Good poetry? Good enough for three published volumes.

The first, “A Day in the Life,” was printed by Coward McCann. “It was published, I think, mostly because I was Macdonald Carey,” he concedes.

‘A Vanity Book, to Be Sure’

“The second book, ‘That Further Hill,’ I published with Jack Grapes, my teacher, my guru. A vanity book, to be sure, but I did it because by then I thought I was a good poet.”

The third, as yet untitled, will be published by the press of the University of South Carolina. “I like to think that this time it’s because I am a good poet,” Carey says.

His guarded optimism--poets are never really sure--is bolstered by last month’s Ph.D., a doctorate in fine arts, awarded by the University of South Carolina. “They’ve asked me back to South Carolina to teach,” Carey says from a great height. “To teach poetry, not acting! I won’t have the time, not now, but just the idea of it! That, of course, is why I’m floating on air.”
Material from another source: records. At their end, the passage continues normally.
-- pv_equiv track=rewrite | github.com/garnet1985/new-tea-quant | userspace/data_source/handlers/index_klines/handler.py | _parse_entity_date_ranges
-- ===== SOURCE A (Python) =====
-- from typing import List, Dict, Any, Optional, Tuple
--
-- def _parse_entity_date_ranges(
--     entity_date_ranges: Dict[str, Tuple[str, str]]
-- ) -> Dict[str, Dict[str, Tuple[str, str]]]:
--     """解析 entity_date_ranges，将 "id::term" 转为按 index 分组的 {term: (start, end)}。"""
--     result: Dict[str, Dict[str, Tuple[str, str]]] = {}
--     for key, date_range in entity_date_ranges.items():
--         if "::" not in key:
--             index_id = key
--             term = None
--         else:
--             parts = key.split("::")
--             index_id = parts[0]
--             term = parts[1] if len(parts) > 1 else None
--         if not index_id:
--             continue
--         if index_id not in result:
--             result[index_id] = {}
--         if term:
--             result[index_id][term] = date_range
--         else:
--             result[index_id]["default"] = date_range
--     return result
-- ===== SOURCE B (Python) =====
-- def _parse_entity_date_ranges(entity_date_ranges):
--     """Two-pass rewrite: parse every key into (index_id, term_key, range) triples,
--     then build each index's inner dict by grouping the parsed triples."""
--     parsed = []
--     for key, date_range in entity_date_ranges.items():
--         parts = key.split("::")
--         index_id = parts[0]
--         term = parts[1] if len(parts) > 1 else None
--         if index_id:
--             parsed.append((index_id, term or "default", date_range))
--     result = {}
--     for index_id, _, _ in parsed:
--         if index_id not in result:
--             result[index_id] = {t: r for (i, t, r) in parsed if i == index_id}
--     return result
-- ===== Notes on version B (the rewrite author's own statement) =====
-- stated objective: alternative
-- what changed: Replaces A's single-pass incremental nested-dict updates with a two-pass pipeline: first parse all keys into filtered (index_id, term_key, range) triples, then for each first-occurring index_id build its whole inner dict at once by a grouping comprehension over the parsed list.
import Mathlib
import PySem

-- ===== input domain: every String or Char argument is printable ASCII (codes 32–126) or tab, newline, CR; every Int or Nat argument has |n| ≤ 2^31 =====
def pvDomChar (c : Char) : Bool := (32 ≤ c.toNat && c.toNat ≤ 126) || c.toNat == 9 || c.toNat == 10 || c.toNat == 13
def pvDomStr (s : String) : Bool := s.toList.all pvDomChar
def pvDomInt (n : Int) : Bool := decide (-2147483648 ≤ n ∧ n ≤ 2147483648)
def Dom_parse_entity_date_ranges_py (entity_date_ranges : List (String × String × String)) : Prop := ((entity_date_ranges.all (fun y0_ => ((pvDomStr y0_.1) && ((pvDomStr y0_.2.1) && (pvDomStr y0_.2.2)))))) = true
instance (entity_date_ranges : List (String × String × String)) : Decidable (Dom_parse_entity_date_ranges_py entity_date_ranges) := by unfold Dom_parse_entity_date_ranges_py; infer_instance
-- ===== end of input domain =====

-- B replaces A's single-pass incremental nested-dict updates by a two-pass parse-then-group
-- pipeline (same return value; objective: alternative decomposition).


-- ===== PORT A =====
-- Literal port of _parse_entity_date_ranges: one loop over the items, building the nested
-- dict incrementally.  key.split("::") is split? with the nonempty literal separator "::",
-- so `.getD []` never fires; parts[0] is `headD ""` (split never returns []);
-- result[index_id][term] = date_range is lookup-update-store on the nested PySem.Dict.
def parse_entity_date_ranges_py (entity_date_ranges : List (String × String × String)) :
    List (String × List (String × String × String)) :=
  let result : PySem.Dict String (PySem.Dict String (String × String)) :=
    entity_date_ranges.foldl
      (fun result kv =>
        let key := kv.1
        let date_range := kv.2
        let it : String × Option String :=
          if PySem.Str.isIn "::" key = false then (key, none)
          else
            let parts := (PySem.Str.split? key "::").getD []
            (parts.headD "", if parts.length > 1 then parts[1]? else none)
        let index_id := it.1
        if index_id = "" then result
        else
          let result :=
            if result.contains index_id = false then result.insert index_id PySem.Dict.empty
            else result
          match it.2 with
          | some t =>
            if t ≠ "" then
              result.insert index_id ((result.getD index_id PySem.Dict.empty).insert t date_range)
            else
              result.insert index_id ((result.getD index_id PySem.Dict.empty).insert "default" date_range)
          | none =>
            result.insert index_id ((result.getD index_id PySem.Dict.empty).insert "default" date_range))
      PySem.Dict.empty
  result.items.map (fun p => (p.1, p.2.items))

-- ===== PORT B =====
-- first pass of Source B: parse one (key, date_range) item into (index_id, term_key, date_range),
-- dropping items with an empty index_id
def pvParseB (kv : String × String × String) : Option (String × String × (String × String)) :=
  let parts := (PySem.Str.split? kv.1 "::").getD []
  let index_id := parts.headD ""
  let term : Option String := if parts.length > 1 then parts[1]? else none
  if index_id = "" then none
  else some (index_id,
    (match term with | some t => if t = "" then "default" else t | none => "default"),
    kv.2)

-- the grouping comprehension of Source B: {t: r for (i, t, r) in parsed if i == index_id}
def pvInnerB (parsed : List (String × String × (String × String))) (i : String) :
    PySem.Dict String (String × String) :=
  PySem.Dict.ofList ((parsed.filter (fun x => x.1 == i)).map (fun x => x.2))

def parse_entity_date_ranges_py_alt (entity_date_ranges : List (String × String × String)) :
    List (String × List (String × String × String)) :=
  let parsed := entity_date_ranges.filterMap pvParseB
  let result : PySem.Dict String (PySem.Dict String (String × String)) :=
    parsed.foldl
      (fun result e =>
        if result.contains e.1 then result else result.insert e.1 (pvInnerB parsed e.1))
      PySem.Dict.empty
  result.items.map (fun p => (p.1, p.2.items))

-- ===== PRECONDITION & SPEC =====
def Spec_parse_entity_date_ranges_py (entity_date_ranges : List (String × String × String)) (out : List (String × List (String × String × String))) : Prop := out = parse_entity_date_ranges_py_alt entity_date_ranges
instance (entity_date_ranges : List (String × String × String)) (out : List (String × List (String × String × String))) : Decidable (Spec_parse_entity_date_ranges_py entity_date_ranges out) := by unfold Spec_parse_entity_date_ranges_py; infer_instance

-- ===== CLAIM (what is proved, stated in full; the proofs are below) =====
def Claim_equal_parse_entity_date_ranges_py : Prop := ∀ (entity_date_ranges : List (String × String × String)), Dom_parse_entity_date_ranges_py entity_date_ranges → Spec_parse_entity_date_ranges_py entity_date_ranges (parse_entity_date_ranges_py entity_date_ranges)

-- ===== LEMMAS AND PROOFS =====

-- the single step of A's loop, rephrased on an already-parsed triple
def pvStep (d : PySem.Dict String (PySem.Dict String (String × String)))
    (e : String × String × (String × String)) :
    PySem.Dict String (PySem.Dict String (String × String)) :=
  let base := if d.contains e.1 = false then d.insert e.1 PySem.Dict.empty else d
  base.insert e.1 ((base.getD e.1 PySem.Dict.empty).insert e.2.1 e.2.2)

-- first occurrences of the index ids of a parsed list
def pvIds (p : List (String × String × (String × String))) : List String :=
  PySem.Set.ofList (p.map (·.1))

-- canonical grouped dict both loops produce
def pvCanon (p : List (String × String × (String × String))) :
    PySem.Dict String (PySem.Dict String (String × String)) :=
  PySem.Dict.mk ((pvIds p).map (fun i => (i, pvInnerB p i)))

-- splitOn.go when the separator occurs nowhere: everything goes into the current chunk
theorem pv_go_no_occur (sep : List Char) :
    ∀ (fuel : Nat) (l cur : List Char) (acc : List (List Char)),
      (∀ j, ¬ sep <+: l.drop j) →
      PySem.Chars.splitOn.go sep fuel l cur acc = ((cur.reverse ++ l) :: acc).reverse := by
  intro fuel
  induction fuel with
  | zero => intro l cur acc _; rw [PySem.Chars.splitOn.go]
  | succ n ih =>
    intro l cur acc hno
    cases l with
    | nil =>
      rw [PySem.Chars.splitOn.go]
      · simp
      · omega
    | cons c rest =>
      have hpre : sep.isPrefixOf (c :: rest) = false := by
        rw [Bool.eq_false_iff]
        intro hp
        exact hno 0 (by simpa using List.isPrefixOf_iff_prefix.mp hp)
      rw [PySem.Chars.splitOn.go]
      simp only [hpre, Bool.false_eq_true, if_false]
      rw [ih rest (c :: cur) acc (fun j hj => hno (j + 1) (by simpa using hj))]
      simp

theorem pv_splitOn_no_occur (sep l : List Char)
    (h : PySem.Chars.isIn sep l = false) : PySem.Chars.splitOn l sep = [l] := by
  have hno : ∀ j, ¬ sep <+: l.drop j := by
    intro j hj
    have := (PySem.Chars.exists_prefix_drop_iff_isIn sep l).mp ⟨j, hj⟩
    rw [this] at h; exact absurd h (by simp)
  unfold PySem.Chars.splitOn
  rw [pv_go_no_occur sep (l.length + 1) l [] [] hno]
  simp

-- "::" not in key  →  key.split("::") = [key]
theorem pv_split_no_occur (key : String) (h : PySem.Str.isIn "::" key = false) :
    PySem.Str.split? key "::" = some [key] := by
  rw [PySem.Str.isIn_eq] at h
  unfold PySem.Str.split? PySem.Chars.split?
  rw [pv_splitOn_no_occur _ _ h]
  simp

-- A's loop body is exactly: parse, then pvStep
theorem pv_bodyA_eq :
    (fun (result : PySem.Dict String (PySem.Dict String (String × String)))
         (kv : String × String × String) =>
        let key := kv.1
        let date_range := kv.2
        let it : String × Option String :=
          if PySem.Str.isIn "::" key = false then (key, none)
          else
            let parts := (PySem.Str.split? key "::").getD []
            (parts.headD "", if parts.length > 1 then parts[1]? else none)
        let index_id := it.1
        if index_id = "" then result
        else
          let result :=
            if result.contains index_id = false then result.insert index_id PySem.Dict.empty
            else result
          match it.2 with
          | some t =>
            if t ≠ "" then
              result.insert index_id ((result.getD index_id PySem.Dict.empty).insert t date_range)
            else
              result.insert index_id ((result.getD index_id PySem.Dict.empty).insert "default" date_range)
          | none =>
            result.insert index_id ((result.getD index_id PySem.Dict.empty).insert "default" date_range))
    = (fun result kv => match pvParseB kv with | none => result | some e => pvStep result e) := by
  funext result kv
  show _ = (match pvParseB kv with | none => result | some e => pvStep result e)
  cases hiso : PySem.Str.isIn "::" kv.1 with
  | false =>
    simp only [pvParseB, pvStep, pv_split_no_occur kv.1 hiso, hiso]
    simp only [Option.getD_some, List.headD_cons, List.length_cons, List.length_nil]
    norm_num
    by_cases hk : kv.1 = "" <;> simp [hk]
  | true =>
    simp only [pvParseB, pvStep, hiso]
    norm_num
    generalize (PySem.Str.split? kv.1 "::").getD [] = parts
    cases parts with
    | nil => simp
    | cons a rest =>
      cases rest with
      | nil =>
        by_cases ha : a = "" <;> simp [ha]
      | cons b rest' =>
        by_cases ha : a = "" <;> by_cases hb : b = "" <;>
          simp [ha, hb]

theorem pv_keys_canon_shape (s : List String) (g : String → PySem.Dict String (String × String)) :
    (PySem.Dict.mk (s.map (fun i => (i, g i)))).keys = s := by
  simp [PySem.Dict.keys, List.map_map, Function.comp_def]

theorem pv_contains_canon_shape (s : List String) (g : String → PySem.Dict String (String × String))
    (k : String) : (PySem.Dict.mk (s.map (fun i => (i, g i)))).contains k = decide (k ∈ s) := by
  rw [PySem.Dict.contains_eq_decide_mem_keys, pv_keys_canon_shape]

theorem pv_ids_append (p : List (String × String × (String × String)))
    (x : String × String × (String × String)) :
    pvIds (p ++ [x]) = PySem.Set.add (pvIds p) x.1 := by
  simp [pvIds, PySem.Set.ofList_eq_foldl, List.foldl_append]

-- an id absent from the parsed list has an empty group
theorem pv_inner_empty (p : List (String × String × (String × String))) (i : String)
    (h : i ∉ p.map (·.1)) : pvInnerB p i = PySem.Dict.empty := by
  unfold pvInnerB
  have : p.filter (fun x => x.1 == i) = [] := by
    rw [List.filter_eq_nil_iff]
    intro x hx
    simp only [beq_iff_eq]
    intro hxi
    exact h (List.mem_map.mpr ⟨x, hx, hxi⟩)
  rw [this]
  rfl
Why poetry, though? Why choose such a demanding medium? Not “because it’s there,” Carey suggests. More because he’s there.

Where he is, by and large, is in that house on Benedict Canyon, a splendid potpourri of print. Carey’s six grown children have moved out. So has his wife. The place obviously lacks a woman’s touch, though it does not lack for heroines. It is a house filled with more books, in more unexpected places, than “Fahrenheit 451” before the bonfire.

Once inside, it is most comfortable. A nice place to live, but you wouldn’t want to visit there. The street curve, despite sentinels of signal lights, is dangerous enough to have rated at least two of Carey’s poems.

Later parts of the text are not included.